GLYNDŴR

 

Being dubbed the “Welsh U2” could have been a blessing for Glyndŵr.  Instead, it was more of a curse.

Bartleby Davies formed Piddletop as a traditional Welsh folk outfit in Swansea in 1983.  Two acoustic guitars, fiddle, tin whistle, tabor—the usual.  The lads played pubs, local festivals and the like, without any great aspirations beyond that.  But when Irish group U2 evolved their angsty post-punk sound with The Unforgettable Fire in late 1984, guitarist Danny Griffiths (who later adopted the one name moniker “Ogee”) decided to splurge on an electric guitar and delay pedal; after a few weeks of experimentation, he felt like he had cracked the code.  Hand drummer Cecil Hughes caught the fever and invested in a proper drum kit (he previously had played a stripped-down set with punk-rockabilly outfit Flathead, but had gravitated toward the tabor because it was highly portable and he could be last in, first out at gigs).  Fiddler Denny Roberts borrowed an electric bass guitar from his mother-in-law (Polly Evans, former lead singer for seminal ‘60s psych rockers Fur Business).   Whistler Martin Morgan, who also played some piano (and, ultimately, synth), stuck around to see what might happen.   After gigging some original material locally, the band (renaming itself Glyndŵr—after, of course, the legendary Welsh revolutionary) went into the studio in April 1985 to record their take on the type of atmospheric rock championed by their brethren across the Irish Sea.

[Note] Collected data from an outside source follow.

-- pv_equiv track=rewrite | github.com/yarkoslav/team_project | evil_AI_numbers.py | ulam_sequence
-- ===== SOURCE A (Python) =====
-- def ulam_sequence(num: int) -> list:
--     '''
--     Return the list of all Ulam's numbers, which are <= num
--
--     >>> ulam_sequence(1)
--     [1]
--     >>> ulam_sequence(2)
--     [1, 2]
--     >>> ulam_sequence(25)
--     [1, 2, 3, 4, 6, 8, 11, 13, 16, 18]
--     '''
--     if num == 1:
--         sequence = [1]
--     elif num == 2:
--         sequence = [1, 2]
--     else:
--         sequence = [1, 2]
--         count_sums = [0 for i in range(2 * num)]
--         count_sums[2] = 1
--         new_number = 3
--         while new_number <= num:
--             if count_sums[new_number - 1] == 1:
--                 for ulam_num in sequence:
--                     new_sum = ulam_num + new_number
--                     count_sums[new_sum - 1] += 1
--                 sequence.append(new_number)
--             new_number += 1
--     return sequence
-- ===== SOURCE B (Python) =====
-- def ulam_sequence(num: int) -> list:
--     if num == 1:
--         return [1]
--     sequence = [1, 2]
--     is_ulam = [False] * (num + 1)
--     is_ulam[1] = True
--     is_ulam[2] = True
--     for n in range(3, num + 1):
--         reps = 0
--         for u in sequence:
--             if 2 * u >= n:
--                 break
--             if is_ulam[n - u]:
--                 reps += 1
--                 if reps == 2:
--                     break
--         if reps == 1:
--             sequence.append(n)
--             is_ulam[n] = True
--     return sequence
-- ===== Notes on version B (the rewrite author's own statement) =====
-- stated objective: alternative
-- what changed: B drops A's incrementally maintained count_sums table of pair sums and instead, for each candidate n, recomputes the representation count by rescanning the ascending sequence against a boolean membership bitmap, stopping at 2*u >= n or at a second representation, and appends n iff the count is 1.
import Mathlib
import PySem

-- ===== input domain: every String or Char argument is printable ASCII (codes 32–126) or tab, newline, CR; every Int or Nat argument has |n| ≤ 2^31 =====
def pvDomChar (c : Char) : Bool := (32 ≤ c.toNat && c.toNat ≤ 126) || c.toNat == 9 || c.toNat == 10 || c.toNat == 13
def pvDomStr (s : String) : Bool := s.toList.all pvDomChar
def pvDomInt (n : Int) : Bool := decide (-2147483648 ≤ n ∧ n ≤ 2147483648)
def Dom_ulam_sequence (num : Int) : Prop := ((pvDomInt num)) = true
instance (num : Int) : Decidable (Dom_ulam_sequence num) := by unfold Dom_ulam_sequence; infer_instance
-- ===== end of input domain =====

-- B drops A's incrementally maintained count_sums table and instead re-derives each candidate's
-- representation count by rescanning the sequence against a membership bitmap (objective: alternative).
-- Both ports keep their Python's int-indexed lists as Arrays (same elements, positions and updates;
-- under Pre_ every index is in range, as in the Python).

-- ===== PORT A =====
-- body of A's while-loop (one candidate new_number)
def ulamStepA (st : List Int × Array Int) (new_number : Int) : List Int × Array Int :=
  let sequence := st.1
  let count_sums := st.2
  if count_sums.getD (new_number - 1).toNat 0 = 1 then
    let count_sums := sequence.foldl (fun cs ulam_num =>
      let new_sum := ulam_num + new_number
      cs.setIfInBounds (new_sum - 1).toNat (cs.getD (new_sum - 1).toNat 0 + 1)) count_sums
    (sequence ++ [new_number], count_sums)
  else (sequence, count_sums)

def ulam_sequence (num : Int) : List Int :=
  if num = 1 then [1]
  else if num = 2 then [1, 2]
  else
    let count_sums := ((PySem.List.pyRange 0 (2 * num) 1).map (fun _ => (0 : Int))).toArray
    let count_sums := count_sums.setIfInBounds 2 1
    ((PySem.List.pyRange 3 (num + 1) 1).foldl ulamStepA ([1, 2], count_sums)).1

-- ===== PORT B =====
-- B's inner scan: walk the (ascending) sequence, stop at 2*u >= n or at a second representation
def ulamRepsGo (is_ulam : Array Bool) (n : Int) : List Int → Int → Int
  | [], reps => reps
  | u :: us, reps =>
    if 2 * u ≥ n then reps
    else if is_ulam.getD (n - u).toNat false then
      (if reps + 1 = 2 then reps + 1 else ulamRepsGo is_ulam n us (reps + 1))
    else ulamRepsGo is_ulam n us reps

-- body of B's for-loop (one candidate n)
def ulamStepB (st : List Int × Array Bool) (n : Int) : List Int × Array Bool :=
  let sequence := st.1
  let is_ulam := st.2
  let reps := ulamRepsGo is_ulam n sequence 0
  if reps = 1 then (sequence ++ [n], is_ulam.setIfInBounds n.toNat true) else (sequence, is_ulam)

def ulam_sequence_alt (num : Int) : List Int :=
  if num = 1 then [1]
  else
    let is_ulam := ((Array.replicate (num + 1).toNat false).setIfInBounds 1 true).setIfInBounds 2 true
    ((PySem.List.pyRange 3 (num + 1) 1).foldl ulamStepB ([1, 2], is_ulam)).1

-- ===== PRECONDITION & SPEC =====
-- Pre_ excludes exactly num ≤ 0, where A raises IndexError (count_sums[2] = 1 on a list of length
-- 2*num ≤ 0); B also raises IndexError there (is_ulam[1] on a list of length num + 1 ≤ 1).
def Pre_ulam_sequence (num : Int) : Prop := 1 ≤ num
instance (num : Int) : Decidable (Pre_ulam_sequence num) := by unfold Pre_ulam_sequence; infer_instance
def pvWitness_ulam_sequence : Int := (25)

def Spec_ulam_sequence (num : Int) (out : List Int) : Prop := out = ulam_sequence_alt num
instance (num : Int) (out : List Int) : Decidable (Spec_ulam_sequence num out) := by unfold Spec_ulam_sequence; infer_instance

-- ===== CLAIM (what is proved, stated in full; the proofs are below) =====
def Claim_equal_ulam_sequence : Prop := ∀ (num : Int), Dom_ulam_sequence num → Pre_ulam_sequence num → Spec_ulam_sequence num (ulam_sequence num)

-- ===== LEMMAS AND PROOFS =====

-- B's per-candidate count: representations of m as u + (m - u) with 2u < m, scanning `it`, partners looked up in `seq`
def ulamPC (it seq : List Int) (m : Int) : Int :=
  it.foldl (fun r u => if 2 * u < m ∧ (m - u) ∈ seq then r + 1 else r) 0

-- the invariant tying A's count_sums table and B's bitmap to the shared sequence
def ulamInv (num n : Int) (seq : List Int) (cs : Array Int) (bm : Array Bool) : Prop :=
  cs.size = (2 * num).toNat ∧
  bm.size = (num + 1).toNat ∧
  seq.Pairwise (· < ·) ∧
  (∀ u ∈ seq, 1 ≤ u ∧ u < n) ∧
  (∀ m : Int, 2 ≤ m → m ≤ 2 * num → cs.getD (m - 1).toNat 0 = ulamPC seq seq m) ∧
  (∀ k : Int, 0 ≤ k → k ≤ num → (bm.getD k.toNat false = true ↔ k ∈ seq))

lemma arr_getD_toList {α : Type} (a : Array α) (i : Nat) (d : α) :
    a.getD i d = a.toList.getD i d := by
  rw [Array.getD_eq_getD_getElem?, List.getD_eq_getElem?_getD, Array.getElem?_toList]

lemma getD_set_list {α : Type} (xs : List α) (i j : Nat) (v d : α) :
    (xs.set i v).getD j d = if i = j ∧ i < xs.length then v else xs.getD j d := by
  rw [List.getD_eq_getElem?_getD, List.getElem?_set, List.getD_eq_getElem?_getD]
  by_cases h1 : i = j
  · subst h1
    by_cases h2 : i < xs.length
    · simp [h2]
    · simp [h2]
  · simp [h1]

lemma foldl_arr_toList {α : Type} (f : Array α → Int → Array α) (g : List α → Int → List α)
    (h : ∀ a u, (f a u).toList = g a.toList u) :
    ∀ (l : List Int) (a : Array α), (l.foldl f a).toList = l.foldl g a.toList := by
  intro l
  induction l with
  | nil => intro a; rfl
  | cons x xs ih => intro a; simp only [List.foldl_cons, ih, h]

lemma ulamPC_eq_countP (it seq : List Int) (m : Int) :
    ulamPC it seq m = (it.countP (fun u => decide (2 * u < m ∧ (m - u) ∈ seq)) : Int) := by
  unfold ulamPC
  rw [show (fun r u => if 2 * u < m ∧ (m - u) ∈ seq then r + 1 else r)
      = (fun (acc : Int) x => if (fun u => decide (2 * u < m ∧ (m - u) ∈ seq)) x = true then acc + 1 else acc) by
    funext r u; simp]
  rw [PySem.List.foldl_count_if]
  simp

-- appending a fresh candidate n adds exactly [m - n ∈ seq] representations
lemma ulamPC_append (seq : List Int) (n m : Int)
    (hb : ∀ u ∈ seq, 1 ≤ u ∧ u < n) (hnd : seq.Nodup) :
    ulamPC (seq ++ [n]) (seq ++ [n]) m
      = ulamPC seq seq m + (if (m - n) ∈ seq then 1 else 0) := by
  have hnmem : n ∉ seq := fun h => absurd (hb n h).2 (lt_irrefl n)
  rw [ulamPC_eq_countP, ulamPC_eq_countP, List.countP_append]
  have hlast : List.countP (fun u => decide (2 * u < m ∧ (m - u) ∈ seq ++ [n])) [n] = 0 := by
    have hno : ¬(2 * n < m ∧ (m - n) ∈ seq ++ [n]) := by
      rintro ⟨h1, h2⟩
      rcases List.mem_append.mp h2 with h | h
      · have := (hb _ h).2; omega
      · simp at h; omega
    simp only [List.countP_cons, List.countP_nil, Nat.zero_add, decide_eq_false hno]
    simp
  rw [hlast]
  have main : ∀ l : List Int, l.Nodup → (∀ u ∈ l, 1 ≤ u ∧ u < n) →
      List.countP (fun u => decide (2 * u < m ∧ (m - u) ∈ seq ++ [n])) l
        = List.countP (fun u => decide (2 * u < m ∧ (m - u) ∈ seq)) l + (if (m - n) ∈ l then 1 else 0) := by
    intro l
    induction l with
    | nil => simp
    | cons u us ih =>
      intro hnd2 hb2
      have hbu := hb2 u (by simp)
      have ihh := ih (List.Nodup.of_cons hnd2) (fun v hv => hb2 v (by simp [hv]))
      have hun : u ∉ us := (List.nodup_cons.mp hnd2).1
      simp only [List.countP_cons, ihh, List.mem_cons]
      by_cases hc : u = m - n
      · have hus : m - n ∉ us := by rw [← hc]; exact hun
        have hp' : (2 * u < m ∧ (m - u) ∈ seq ++ [n]) :=
          ⟨by omega, by rw [List.mem_append]; right; simp; omega⟩
        have hp : ¬(2 * u < m ∧ (m - u) ∈ seq) := by
          rintro ⟨_, h⟩
          have hmu : m - u = n := by omega
          rw [hmu] at h; exact hnmem h
        have hd1 : decide (2 * u < m ∧ (m - u) ∈ seq ++ [n]) = true := decide_eq_true hp'
        have hd2 : decide (2 * u < m ∧ (m - u) ∈ seq) = false := decide_eq_false hp
        rw [hd1, hd2, if_neg hus, if_pos (Or.inl hc.symm)]
        simp
      · have hmu : m - u ≠ n := by omega
        have hmem : ((m - u) ∈ seq ++ [n]) ↔ ((m - u) ∈ seq) := by
          rw [List.mem_append]; simp [hmu]
        have hne : ¬ (m - n = u) := fun h => hc h.symm
        simp only [hmem, hne, false_or]
        omega
  rw [main seq hnd hb]
  push_cast
  split_ifs <;> omega
-- pv_equiv track=rewrite | github.com/AUSPEXI/aethergenai | scripts/math/benchmark_spinor.py | gp_blades
-- ===== SOURCE A (Python) =====
-- from typing import Tuple
--
-- SIG = [1]*8  # +1^8 metric
--
-- def popcount(x: int) -> int:
--     c = 0
--     while x:
--         x &= x-1
--         c += 1
--     return c
--
-- def gp_blades(a: int, b: int, sig=SIG) -> Tuple[int,int]:
--     sign = 1
--     res = a
--     for i in range(8):
--         m = 1<<i
--         if b & m:
--             lower = res & ((1<<i)-1)
--             if popcount(lower) % 2:
--                 sign = -sign
--             if res & m:
--                 res ^= m
--                 if sig[i] < 0:
--                     sign = -sign
--             else:
--                 res |= m
--     return sign, res
-- ===== SOURCE B (Python) =====
-- SIG = [1]*8  # +1^8 metric
--
-- def gp_blades(a: int, b: int, sig=SIG):
--     bb = b & 0xFF
--     nb = bb.bit_count()
--     t = nb * (nb - 1) // 2
--     for i in range(8):
--         if (bb >> i) & 1:
--             t += (a & ((1 << i) - 1)).bit_count()
--     sign = -1 if t & 1 else 1
--     common = a & bb
--     for i in range(8):
--         if (common >> i) & 1 and sig[i] < 0:
--             sign = -sign
--     return sign, a ^ bb
-- ===== Notes on version B (the rewrite author's own statement) =====
-- stated objective: alternative
-- what changed: Replaces A's single interleaved pass that toggles bits into an evolving accumulator (calling a hand-written popcount on the evolving value) by a direct XOR for the result blade plus two independent combinatorial counts for the sign: a closed-form within-b pair term nb*(nb-1)//2 and per-bit popcounts of a's low masks, with the metric flips applied in a separate pass over a & b & 0xFF.
import Mathlib
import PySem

The results were spotty.  The album had some of the U2 vibe and soundscape, but Davies’ cryptic lyrics (most actually pilfered from a volume of pastoral 19th century Welsh poetry that had been clumsily translated into English) and understated speak-sing delivery lacked anything like Bono’s passion and charisma.  (Davies did begin sporting a tinted monocle in performance, which ironically some later ribbed Bono for copying.)  And because Morgan stumbled on an affinity for the Welsh bagpipes (a set of which had been hanging on the studio wall as decoration), virtually all of the album tracks included at least one jarring pipe interlude (often joined by Griffith on trumpet, an instrument he had once played as part of a teenage trad jazz combo). 

The album (Rebel—the verb, not the noun) had some local airplay in the south, but generally sold poorly.  Picking up on Griffiths’ not-so-original guitar sound, a local music journalist quipped in one of the few reviews, “Who do these guys think they are—the Welsh U2?”  The nickname stuck, and thereafter at the few gigs Glyndŵr played before breaking up, the crowds would often chant “Welsh U2!  Welsh U2!” and yell out random titles from Boy and War that they expected the band to cover.  Glyndŵr was accommodating, but Davies’ 1.5-octave range was severely limiting, and Roberts’ insistence on playing slap bass (in his words, in order to “put some funk into it”) was an unwelcome departure.  Toward the end, the band was playing fewer and fewer originals, until they essentially became a third-tier U2 tribute band.  (There were four such outfits in greater Cardiff alone.)  It was a sad ending for an ambitious group named after a warrior king.

After disbanding in late 1986, the members went their separate ways.  Some stuck with music; others found new interests.  Davies joined a trad jazz combo and found his niche covering Chet Baker.  Ogee and Morgan formed a Hall and Oates tribute that had moderate success until grunge hit.  Roberts took up model railroading with a vengeance, and Hughes became a squab rancher.

After recovering her bass from her son-in-law, Polly Evans reformed Fur Business.  Their sixth studio album, Thyme Travelers, won the BRIT award for Album of the Year.